• Directions: Your whole answer should be the number of lines in the material below that include the word "inside".

• Data:

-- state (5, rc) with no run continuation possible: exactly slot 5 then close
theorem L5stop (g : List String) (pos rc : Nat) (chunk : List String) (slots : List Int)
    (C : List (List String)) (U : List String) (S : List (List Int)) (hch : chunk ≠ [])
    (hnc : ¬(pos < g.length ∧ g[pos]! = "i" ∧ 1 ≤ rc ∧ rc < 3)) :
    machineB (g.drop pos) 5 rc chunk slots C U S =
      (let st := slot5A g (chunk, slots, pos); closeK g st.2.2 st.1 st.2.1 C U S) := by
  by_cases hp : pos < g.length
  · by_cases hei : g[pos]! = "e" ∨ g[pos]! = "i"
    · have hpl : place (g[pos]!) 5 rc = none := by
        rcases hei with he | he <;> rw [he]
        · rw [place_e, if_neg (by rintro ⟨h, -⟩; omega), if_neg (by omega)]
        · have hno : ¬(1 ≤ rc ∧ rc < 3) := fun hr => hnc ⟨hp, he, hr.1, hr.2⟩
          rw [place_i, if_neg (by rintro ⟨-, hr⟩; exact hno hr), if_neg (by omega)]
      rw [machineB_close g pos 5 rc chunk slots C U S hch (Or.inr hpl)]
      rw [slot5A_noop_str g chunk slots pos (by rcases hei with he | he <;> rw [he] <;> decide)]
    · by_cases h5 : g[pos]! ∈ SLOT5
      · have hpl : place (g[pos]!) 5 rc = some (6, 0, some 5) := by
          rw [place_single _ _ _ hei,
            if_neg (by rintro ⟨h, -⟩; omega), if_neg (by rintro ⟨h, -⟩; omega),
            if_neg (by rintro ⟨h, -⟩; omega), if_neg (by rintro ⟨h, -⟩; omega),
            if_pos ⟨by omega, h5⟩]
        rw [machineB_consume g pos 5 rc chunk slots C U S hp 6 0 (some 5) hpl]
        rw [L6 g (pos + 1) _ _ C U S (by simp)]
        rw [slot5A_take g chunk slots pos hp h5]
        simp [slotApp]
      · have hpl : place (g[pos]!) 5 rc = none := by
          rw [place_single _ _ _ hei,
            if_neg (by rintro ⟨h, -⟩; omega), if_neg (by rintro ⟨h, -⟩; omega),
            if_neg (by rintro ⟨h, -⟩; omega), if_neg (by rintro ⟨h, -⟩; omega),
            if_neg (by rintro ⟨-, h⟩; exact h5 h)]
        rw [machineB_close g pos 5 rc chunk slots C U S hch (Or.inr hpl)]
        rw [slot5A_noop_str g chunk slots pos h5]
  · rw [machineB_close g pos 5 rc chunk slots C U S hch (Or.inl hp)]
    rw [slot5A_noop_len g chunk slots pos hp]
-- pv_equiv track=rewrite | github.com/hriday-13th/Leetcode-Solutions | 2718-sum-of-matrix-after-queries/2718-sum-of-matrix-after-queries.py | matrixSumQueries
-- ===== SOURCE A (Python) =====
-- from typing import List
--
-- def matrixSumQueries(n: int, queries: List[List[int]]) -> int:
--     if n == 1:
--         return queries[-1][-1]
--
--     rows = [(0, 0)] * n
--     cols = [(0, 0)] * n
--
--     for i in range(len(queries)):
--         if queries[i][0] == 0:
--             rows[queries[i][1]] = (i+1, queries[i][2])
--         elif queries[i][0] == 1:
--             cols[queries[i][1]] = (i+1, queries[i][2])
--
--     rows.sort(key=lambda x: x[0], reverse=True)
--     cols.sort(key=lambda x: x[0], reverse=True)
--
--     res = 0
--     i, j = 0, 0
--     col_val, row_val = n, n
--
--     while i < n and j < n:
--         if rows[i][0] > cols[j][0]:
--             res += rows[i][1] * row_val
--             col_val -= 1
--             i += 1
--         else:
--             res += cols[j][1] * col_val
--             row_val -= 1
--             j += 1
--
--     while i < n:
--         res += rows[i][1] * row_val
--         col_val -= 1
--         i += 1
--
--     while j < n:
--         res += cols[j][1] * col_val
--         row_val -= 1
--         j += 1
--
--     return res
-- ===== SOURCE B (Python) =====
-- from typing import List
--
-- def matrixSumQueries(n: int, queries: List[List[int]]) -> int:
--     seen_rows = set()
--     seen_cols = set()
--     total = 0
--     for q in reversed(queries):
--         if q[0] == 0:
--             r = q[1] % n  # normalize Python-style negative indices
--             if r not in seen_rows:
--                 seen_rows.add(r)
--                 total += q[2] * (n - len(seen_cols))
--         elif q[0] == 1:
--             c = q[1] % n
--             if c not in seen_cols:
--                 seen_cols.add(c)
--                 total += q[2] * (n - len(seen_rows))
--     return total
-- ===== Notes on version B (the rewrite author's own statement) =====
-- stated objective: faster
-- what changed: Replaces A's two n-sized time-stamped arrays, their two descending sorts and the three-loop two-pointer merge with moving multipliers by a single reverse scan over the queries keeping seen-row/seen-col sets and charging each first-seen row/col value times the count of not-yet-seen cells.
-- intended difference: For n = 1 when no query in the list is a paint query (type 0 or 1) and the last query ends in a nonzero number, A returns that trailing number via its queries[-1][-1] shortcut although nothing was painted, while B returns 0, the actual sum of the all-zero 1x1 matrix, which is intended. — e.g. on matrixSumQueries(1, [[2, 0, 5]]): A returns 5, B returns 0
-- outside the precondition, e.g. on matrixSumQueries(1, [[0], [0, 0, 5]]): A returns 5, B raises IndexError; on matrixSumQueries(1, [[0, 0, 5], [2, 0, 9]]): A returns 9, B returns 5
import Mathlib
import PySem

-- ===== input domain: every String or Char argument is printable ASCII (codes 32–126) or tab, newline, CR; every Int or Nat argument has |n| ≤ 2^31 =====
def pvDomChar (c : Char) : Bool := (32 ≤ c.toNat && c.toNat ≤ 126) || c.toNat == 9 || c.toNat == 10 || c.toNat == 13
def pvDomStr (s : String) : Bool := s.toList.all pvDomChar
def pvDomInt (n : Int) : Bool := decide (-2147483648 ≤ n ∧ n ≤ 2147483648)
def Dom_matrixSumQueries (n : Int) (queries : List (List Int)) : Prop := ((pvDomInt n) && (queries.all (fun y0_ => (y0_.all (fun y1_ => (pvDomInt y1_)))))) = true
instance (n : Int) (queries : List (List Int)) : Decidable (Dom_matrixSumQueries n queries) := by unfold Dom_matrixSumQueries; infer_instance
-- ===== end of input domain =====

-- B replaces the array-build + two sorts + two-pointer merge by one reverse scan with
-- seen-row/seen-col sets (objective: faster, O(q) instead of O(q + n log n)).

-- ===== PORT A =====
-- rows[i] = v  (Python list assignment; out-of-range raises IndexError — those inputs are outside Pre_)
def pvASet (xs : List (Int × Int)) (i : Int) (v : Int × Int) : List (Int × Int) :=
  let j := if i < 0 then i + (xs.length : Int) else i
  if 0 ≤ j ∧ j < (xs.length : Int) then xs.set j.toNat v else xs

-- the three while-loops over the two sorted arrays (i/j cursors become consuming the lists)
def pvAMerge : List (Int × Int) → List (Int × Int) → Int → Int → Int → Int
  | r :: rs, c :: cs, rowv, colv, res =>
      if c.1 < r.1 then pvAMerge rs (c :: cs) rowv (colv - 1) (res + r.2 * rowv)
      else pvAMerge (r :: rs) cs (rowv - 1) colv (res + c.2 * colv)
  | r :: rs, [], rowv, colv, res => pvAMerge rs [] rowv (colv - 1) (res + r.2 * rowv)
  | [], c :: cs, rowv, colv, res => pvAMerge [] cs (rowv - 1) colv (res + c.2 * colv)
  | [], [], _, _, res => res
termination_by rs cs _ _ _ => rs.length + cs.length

--

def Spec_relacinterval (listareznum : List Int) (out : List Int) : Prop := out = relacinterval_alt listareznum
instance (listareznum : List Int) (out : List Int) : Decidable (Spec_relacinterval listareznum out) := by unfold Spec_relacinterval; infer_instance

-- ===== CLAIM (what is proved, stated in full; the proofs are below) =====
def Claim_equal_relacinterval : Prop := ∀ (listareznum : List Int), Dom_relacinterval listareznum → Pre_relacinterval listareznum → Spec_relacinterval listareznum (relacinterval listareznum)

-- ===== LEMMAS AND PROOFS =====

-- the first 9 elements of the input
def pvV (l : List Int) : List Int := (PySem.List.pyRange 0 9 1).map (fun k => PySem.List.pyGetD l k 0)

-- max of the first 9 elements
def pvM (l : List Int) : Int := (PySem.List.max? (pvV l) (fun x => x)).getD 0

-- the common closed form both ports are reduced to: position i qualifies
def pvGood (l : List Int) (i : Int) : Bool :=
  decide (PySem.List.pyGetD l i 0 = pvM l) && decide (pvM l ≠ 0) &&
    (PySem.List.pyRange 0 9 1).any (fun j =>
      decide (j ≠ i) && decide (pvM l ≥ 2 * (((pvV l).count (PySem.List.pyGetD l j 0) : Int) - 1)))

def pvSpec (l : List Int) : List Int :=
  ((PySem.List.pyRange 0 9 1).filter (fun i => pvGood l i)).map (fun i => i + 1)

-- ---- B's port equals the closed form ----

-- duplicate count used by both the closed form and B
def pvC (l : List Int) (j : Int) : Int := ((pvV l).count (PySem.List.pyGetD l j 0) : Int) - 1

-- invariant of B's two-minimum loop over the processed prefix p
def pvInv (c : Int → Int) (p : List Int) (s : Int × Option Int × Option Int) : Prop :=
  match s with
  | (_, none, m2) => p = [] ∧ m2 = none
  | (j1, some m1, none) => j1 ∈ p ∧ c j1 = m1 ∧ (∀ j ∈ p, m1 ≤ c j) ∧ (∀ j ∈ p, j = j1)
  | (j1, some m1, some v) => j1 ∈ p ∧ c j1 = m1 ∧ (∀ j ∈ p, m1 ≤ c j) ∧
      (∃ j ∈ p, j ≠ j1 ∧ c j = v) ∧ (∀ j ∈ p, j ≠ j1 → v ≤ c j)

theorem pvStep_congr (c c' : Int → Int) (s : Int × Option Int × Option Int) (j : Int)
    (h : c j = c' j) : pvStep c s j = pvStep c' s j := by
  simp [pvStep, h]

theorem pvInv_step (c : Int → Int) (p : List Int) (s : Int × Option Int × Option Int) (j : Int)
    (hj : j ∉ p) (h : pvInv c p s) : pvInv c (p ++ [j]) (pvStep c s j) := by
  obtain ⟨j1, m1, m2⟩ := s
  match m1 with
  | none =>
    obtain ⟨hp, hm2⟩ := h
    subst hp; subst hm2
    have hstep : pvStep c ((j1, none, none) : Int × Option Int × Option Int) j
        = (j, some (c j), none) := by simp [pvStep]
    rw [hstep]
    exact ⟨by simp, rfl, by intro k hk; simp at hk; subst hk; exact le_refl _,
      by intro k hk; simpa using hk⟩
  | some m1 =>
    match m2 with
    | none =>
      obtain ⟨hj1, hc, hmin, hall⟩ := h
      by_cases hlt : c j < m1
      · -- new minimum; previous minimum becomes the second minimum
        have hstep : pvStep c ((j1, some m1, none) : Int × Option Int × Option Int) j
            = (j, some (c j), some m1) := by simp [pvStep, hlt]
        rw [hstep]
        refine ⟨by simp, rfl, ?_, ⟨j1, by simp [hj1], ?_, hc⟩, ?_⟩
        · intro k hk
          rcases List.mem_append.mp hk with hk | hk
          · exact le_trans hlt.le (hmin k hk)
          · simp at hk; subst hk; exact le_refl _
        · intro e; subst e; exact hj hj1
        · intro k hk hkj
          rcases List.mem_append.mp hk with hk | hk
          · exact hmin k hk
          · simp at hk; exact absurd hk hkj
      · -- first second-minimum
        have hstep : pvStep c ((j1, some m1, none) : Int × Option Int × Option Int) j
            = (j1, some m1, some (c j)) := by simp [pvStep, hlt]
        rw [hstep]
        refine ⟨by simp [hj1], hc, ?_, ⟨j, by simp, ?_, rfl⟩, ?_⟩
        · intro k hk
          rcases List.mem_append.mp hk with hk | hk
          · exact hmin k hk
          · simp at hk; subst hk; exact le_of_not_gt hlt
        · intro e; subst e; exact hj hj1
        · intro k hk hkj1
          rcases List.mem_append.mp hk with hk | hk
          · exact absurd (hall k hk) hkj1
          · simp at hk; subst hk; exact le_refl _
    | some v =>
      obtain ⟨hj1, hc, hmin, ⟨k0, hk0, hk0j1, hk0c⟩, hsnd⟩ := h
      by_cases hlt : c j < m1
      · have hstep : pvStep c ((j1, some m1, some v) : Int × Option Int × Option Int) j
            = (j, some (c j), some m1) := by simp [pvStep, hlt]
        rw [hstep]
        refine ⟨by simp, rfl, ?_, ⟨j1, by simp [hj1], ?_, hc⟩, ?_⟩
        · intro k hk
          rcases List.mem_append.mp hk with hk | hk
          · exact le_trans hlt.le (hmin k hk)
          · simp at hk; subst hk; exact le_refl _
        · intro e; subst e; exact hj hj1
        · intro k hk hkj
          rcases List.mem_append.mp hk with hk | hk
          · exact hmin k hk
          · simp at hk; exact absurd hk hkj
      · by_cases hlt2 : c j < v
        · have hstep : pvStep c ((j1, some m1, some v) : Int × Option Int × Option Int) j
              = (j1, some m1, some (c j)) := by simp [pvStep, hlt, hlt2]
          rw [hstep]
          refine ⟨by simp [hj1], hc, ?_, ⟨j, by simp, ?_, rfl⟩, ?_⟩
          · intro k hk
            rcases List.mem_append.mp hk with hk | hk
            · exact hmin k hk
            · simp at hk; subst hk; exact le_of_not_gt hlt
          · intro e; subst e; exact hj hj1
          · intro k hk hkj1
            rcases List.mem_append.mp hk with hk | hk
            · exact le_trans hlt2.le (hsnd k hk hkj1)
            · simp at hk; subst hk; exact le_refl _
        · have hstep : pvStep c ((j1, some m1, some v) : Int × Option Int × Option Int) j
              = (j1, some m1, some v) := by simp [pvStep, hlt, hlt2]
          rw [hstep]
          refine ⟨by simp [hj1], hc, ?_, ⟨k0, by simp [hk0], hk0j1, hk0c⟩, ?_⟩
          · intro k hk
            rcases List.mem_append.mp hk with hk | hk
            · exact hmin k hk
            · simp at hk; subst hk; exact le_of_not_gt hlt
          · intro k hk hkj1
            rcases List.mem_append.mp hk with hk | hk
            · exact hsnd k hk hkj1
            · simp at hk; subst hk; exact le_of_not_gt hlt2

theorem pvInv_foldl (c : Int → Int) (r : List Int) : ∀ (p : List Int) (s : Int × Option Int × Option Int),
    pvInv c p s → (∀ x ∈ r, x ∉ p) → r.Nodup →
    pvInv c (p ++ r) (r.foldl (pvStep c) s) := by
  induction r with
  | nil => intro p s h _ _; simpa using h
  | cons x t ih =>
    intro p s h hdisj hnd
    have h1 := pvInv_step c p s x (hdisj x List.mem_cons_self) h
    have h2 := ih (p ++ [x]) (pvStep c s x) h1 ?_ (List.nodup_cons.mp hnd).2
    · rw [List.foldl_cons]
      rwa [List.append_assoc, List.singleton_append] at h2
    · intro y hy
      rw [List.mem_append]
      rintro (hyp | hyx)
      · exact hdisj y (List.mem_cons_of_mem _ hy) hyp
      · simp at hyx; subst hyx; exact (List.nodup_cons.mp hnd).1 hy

...

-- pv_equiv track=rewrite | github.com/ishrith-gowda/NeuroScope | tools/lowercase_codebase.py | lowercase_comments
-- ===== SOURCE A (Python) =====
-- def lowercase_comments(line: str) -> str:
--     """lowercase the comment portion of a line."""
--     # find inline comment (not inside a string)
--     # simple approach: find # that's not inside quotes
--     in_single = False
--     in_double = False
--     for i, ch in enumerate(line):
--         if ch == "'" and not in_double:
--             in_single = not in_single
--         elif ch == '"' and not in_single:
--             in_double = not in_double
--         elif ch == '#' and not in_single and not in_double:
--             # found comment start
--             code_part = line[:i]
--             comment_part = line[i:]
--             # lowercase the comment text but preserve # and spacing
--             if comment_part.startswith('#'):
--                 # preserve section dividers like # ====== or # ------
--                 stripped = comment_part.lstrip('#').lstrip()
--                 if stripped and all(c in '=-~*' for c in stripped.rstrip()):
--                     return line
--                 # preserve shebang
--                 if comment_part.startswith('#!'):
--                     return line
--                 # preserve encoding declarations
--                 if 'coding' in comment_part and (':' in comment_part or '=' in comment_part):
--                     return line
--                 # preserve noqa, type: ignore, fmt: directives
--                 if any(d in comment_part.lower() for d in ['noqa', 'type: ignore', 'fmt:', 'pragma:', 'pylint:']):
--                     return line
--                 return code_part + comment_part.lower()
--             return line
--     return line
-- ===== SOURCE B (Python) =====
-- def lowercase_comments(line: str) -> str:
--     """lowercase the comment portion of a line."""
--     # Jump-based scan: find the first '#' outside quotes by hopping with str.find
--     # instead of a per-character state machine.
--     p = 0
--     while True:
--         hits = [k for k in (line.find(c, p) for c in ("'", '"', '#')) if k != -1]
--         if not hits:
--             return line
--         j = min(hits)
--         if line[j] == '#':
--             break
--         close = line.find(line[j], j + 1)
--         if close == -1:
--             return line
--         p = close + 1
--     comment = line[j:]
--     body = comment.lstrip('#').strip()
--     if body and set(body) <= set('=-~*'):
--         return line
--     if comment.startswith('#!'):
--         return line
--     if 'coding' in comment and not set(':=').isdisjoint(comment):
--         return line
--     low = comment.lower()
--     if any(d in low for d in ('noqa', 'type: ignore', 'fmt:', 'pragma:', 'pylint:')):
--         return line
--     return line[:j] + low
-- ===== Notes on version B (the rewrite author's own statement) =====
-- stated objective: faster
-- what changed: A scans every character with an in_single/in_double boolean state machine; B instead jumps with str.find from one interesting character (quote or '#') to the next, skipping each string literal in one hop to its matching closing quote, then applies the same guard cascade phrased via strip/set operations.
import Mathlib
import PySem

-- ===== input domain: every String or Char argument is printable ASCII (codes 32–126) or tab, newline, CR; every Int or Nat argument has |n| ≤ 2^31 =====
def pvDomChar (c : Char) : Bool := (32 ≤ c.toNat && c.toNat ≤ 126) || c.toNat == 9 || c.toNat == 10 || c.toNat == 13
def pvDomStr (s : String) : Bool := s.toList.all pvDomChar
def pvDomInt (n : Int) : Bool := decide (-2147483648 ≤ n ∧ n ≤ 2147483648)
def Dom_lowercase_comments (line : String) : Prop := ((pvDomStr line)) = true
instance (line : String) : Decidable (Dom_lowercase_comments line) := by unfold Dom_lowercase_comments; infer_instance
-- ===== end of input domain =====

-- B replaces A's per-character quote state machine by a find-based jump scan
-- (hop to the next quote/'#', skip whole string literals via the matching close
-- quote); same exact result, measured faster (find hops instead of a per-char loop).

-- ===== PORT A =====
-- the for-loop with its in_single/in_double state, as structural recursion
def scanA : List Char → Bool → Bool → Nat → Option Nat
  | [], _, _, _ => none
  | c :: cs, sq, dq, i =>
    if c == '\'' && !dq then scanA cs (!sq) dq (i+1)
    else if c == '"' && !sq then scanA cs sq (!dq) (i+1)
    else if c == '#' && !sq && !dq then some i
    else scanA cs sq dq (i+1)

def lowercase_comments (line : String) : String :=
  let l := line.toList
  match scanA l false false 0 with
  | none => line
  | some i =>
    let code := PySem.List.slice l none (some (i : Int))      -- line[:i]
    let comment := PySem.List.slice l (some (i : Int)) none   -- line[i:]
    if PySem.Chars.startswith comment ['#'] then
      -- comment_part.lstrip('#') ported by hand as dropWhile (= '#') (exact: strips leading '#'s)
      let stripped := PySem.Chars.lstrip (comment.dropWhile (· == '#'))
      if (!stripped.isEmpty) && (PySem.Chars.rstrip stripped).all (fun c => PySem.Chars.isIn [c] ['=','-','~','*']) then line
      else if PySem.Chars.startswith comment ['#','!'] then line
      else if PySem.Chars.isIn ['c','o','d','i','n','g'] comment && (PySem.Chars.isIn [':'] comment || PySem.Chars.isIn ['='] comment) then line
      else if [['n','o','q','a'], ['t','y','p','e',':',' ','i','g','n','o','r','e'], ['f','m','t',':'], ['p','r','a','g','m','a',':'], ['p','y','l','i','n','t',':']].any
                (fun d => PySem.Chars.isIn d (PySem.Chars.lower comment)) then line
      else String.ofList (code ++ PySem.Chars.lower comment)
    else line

• Task result: 2